DIRECTIONS FOR THIS TASK: All lines from the one containing "let recsmatch := d.get? line" down to the one containing "decreasing_by", both ends included, are to be given again exactly; omit the rest of the listing below.

━━━ DATA UNDER STUDY

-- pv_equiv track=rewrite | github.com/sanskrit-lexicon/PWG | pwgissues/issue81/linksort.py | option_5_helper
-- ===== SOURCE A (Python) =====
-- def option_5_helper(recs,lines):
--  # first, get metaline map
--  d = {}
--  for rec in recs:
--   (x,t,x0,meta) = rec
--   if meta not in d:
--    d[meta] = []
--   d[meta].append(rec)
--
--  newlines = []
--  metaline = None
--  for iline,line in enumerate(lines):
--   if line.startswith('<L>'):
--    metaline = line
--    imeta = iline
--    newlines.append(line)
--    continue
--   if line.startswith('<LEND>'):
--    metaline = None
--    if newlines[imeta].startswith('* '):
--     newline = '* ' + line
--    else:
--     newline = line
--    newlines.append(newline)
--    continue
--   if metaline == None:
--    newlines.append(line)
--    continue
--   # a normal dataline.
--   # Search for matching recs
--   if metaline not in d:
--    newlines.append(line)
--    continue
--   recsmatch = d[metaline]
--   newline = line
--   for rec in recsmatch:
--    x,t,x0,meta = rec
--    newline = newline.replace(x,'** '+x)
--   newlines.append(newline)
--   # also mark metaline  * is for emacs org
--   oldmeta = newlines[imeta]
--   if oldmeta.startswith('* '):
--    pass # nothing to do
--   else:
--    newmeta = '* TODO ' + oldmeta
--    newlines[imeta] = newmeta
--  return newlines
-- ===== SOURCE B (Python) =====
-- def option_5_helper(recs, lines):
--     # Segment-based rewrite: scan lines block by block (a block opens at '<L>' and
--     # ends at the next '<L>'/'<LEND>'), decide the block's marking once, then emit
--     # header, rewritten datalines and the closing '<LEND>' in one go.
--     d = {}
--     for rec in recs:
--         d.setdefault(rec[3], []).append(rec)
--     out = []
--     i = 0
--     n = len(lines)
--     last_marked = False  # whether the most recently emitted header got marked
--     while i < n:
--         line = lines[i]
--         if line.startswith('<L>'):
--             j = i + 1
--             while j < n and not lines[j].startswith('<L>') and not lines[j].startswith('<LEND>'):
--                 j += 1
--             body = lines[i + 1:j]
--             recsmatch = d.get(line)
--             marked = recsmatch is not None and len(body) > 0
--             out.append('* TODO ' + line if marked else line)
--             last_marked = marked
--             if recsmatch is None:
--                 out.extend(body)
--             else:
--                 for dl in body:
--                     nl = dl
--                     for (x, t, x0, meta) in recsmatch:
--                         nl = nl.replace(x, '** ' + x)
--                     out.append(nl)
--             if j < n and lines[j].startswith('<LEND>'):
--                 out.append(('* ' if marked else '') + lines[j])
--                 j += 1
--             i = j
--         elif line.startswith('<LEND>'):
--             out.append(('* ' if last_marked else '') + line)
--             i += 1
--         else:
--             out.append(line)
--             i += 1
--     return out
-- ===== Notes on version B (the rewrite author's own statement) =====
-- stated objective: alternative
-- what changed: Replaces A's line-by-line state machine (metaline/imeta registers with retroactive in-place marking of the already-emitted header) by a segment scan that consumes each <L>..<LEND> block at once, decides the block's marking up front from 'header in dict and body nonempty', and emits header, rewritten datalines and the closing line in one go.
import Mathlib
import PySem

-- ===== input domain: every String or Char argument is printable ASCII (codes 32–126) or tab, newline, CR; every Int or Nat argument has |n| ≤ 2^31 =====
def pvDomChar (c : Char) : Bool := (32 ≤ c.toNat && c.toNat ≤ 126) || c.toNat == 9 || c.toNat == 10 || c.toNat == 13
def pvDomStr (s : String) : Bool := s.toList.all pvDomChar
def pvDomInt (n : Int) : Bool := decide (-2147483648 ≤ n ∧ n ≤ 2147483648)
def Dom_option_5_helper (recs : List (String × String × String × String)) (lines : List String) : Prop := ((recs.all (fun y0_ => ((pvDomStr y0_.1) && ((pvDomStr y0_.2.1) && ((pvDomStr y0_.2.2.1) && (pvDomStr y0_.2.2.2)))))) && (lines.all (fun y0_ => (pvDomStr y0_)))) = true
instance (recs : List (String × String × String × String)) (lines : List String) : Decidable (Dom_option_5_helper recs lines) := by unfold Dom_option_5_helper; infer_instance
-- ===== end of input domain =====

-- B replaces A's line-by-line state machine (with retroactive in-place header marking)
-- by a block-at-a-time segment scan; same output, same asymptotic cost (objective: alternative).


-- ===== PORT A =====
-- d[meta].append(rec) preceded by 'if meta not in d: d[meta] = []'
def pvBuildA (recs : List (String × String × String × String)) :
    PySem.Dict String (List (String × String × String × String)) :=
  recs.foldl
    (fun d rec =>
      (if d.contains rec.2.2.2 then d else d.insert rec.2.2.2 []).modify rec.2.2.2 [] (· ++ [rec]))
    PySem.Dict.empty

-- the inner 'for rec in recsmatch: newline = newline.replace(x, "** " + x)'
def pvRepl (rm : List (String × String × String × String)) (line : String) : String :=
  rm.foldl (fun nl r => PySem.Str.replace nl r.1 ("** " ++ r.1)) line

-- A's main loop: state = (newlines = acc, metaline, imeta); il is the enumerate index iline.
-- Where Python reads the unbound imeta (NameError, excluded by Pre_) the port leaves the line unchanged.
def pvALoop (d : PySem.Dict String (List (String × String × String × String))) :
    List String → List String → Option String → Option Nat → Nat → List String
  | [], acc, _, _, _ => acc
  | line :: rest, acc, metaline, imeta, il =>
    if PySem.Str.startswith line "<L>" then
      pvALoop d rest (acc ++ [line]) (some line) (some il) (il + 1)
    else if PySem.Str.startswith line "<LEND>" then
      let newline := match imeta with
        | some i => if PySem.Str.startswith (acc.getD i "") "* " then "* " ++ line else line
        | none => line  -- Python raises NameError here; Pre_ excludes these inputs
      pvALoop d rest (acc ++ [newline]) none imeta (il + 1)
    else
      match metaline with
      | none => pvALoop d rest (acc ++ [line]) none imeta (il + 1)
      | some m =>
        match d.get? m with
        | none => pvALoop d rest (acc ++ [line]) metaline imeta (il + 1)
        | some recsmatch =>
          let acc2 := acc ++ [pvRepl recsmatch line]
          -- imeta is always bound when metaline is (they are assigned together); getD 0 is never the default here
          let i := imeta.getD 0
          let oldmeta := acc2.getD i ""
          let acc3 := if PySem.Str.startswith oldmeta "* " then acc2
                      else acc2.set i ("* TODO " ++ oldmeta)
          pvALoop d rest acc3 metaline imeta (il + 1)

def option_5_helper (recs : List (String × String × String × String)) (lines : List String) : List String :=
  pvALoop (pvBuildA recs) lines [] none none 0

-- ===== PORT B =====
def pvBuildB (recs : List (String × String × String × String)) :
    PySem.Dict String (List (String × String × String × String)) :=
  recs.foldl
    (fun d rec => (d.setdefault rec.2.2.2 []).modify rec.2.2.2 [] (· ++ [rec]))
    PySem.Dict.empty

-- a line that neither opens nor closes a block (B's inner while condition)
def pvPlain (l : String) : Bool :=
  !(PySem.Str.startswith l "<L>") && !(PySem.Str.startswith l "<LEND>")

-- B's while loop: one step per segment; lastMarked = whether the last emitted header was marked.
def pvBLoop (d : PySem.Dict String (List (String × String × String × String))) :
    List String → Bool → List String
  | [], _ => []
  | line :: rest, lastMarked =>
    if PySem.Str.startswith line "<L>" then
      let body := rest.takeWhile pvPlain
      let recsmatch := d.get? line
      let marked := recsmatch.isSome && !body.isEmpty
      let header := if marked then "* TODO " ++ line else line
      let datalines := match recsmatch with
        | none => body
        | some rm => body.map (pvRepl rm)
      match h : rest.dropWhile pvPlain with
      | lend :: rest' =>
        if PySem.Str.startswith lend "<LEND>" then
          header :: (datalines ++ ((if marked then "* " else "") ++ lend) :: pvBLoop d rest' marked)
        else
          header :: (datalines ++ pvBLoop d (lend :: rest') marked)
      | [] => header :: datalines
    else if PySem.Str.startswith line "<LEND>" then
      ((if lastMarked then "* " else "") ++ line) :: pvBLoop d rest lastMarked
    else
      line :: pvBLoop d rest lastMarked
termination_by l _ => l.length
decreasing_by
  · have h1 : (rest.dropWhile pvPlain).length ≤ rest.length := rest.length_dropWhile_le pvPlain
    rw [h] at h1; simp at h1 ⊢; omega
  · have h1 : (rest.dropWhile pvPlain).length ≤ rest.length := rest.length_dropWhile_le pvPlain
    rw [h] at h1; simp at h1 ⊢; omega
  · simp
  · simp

━━━━━━

TASK OUTPUT:
      let recsmatch := d.get? line
      let marked := recsmatch.isSome && !body.isEmpty
      let header := if marked then "* TODO " ++ line else line
      let datalines := match recsmatch with
        | none => body
        | some rm => body.map (pvRepl rm)
      match h : rest.dropWhile pvPlain with
      | lend :: rest' =>
        if PySem.Str.startswith lend "<LEND>" then
          header :: (datalines ++ ((if marked then "* " else "") ++ lend) :: pvBLoop d rest' marked)
        else
          header :: (datalines ++ pvBLoop d (lend :: rest') marked)
      | [] => header :: datalines
    else if PySem.Str.startswith line "<LEND>" then
      ((if lastMarked then "* " else "") ++ line) :: pvBLoop d rest lastMarked
    else
      line :: pvBLoop d rest lastMarked
termination_by l _ => l.length
decreasing_by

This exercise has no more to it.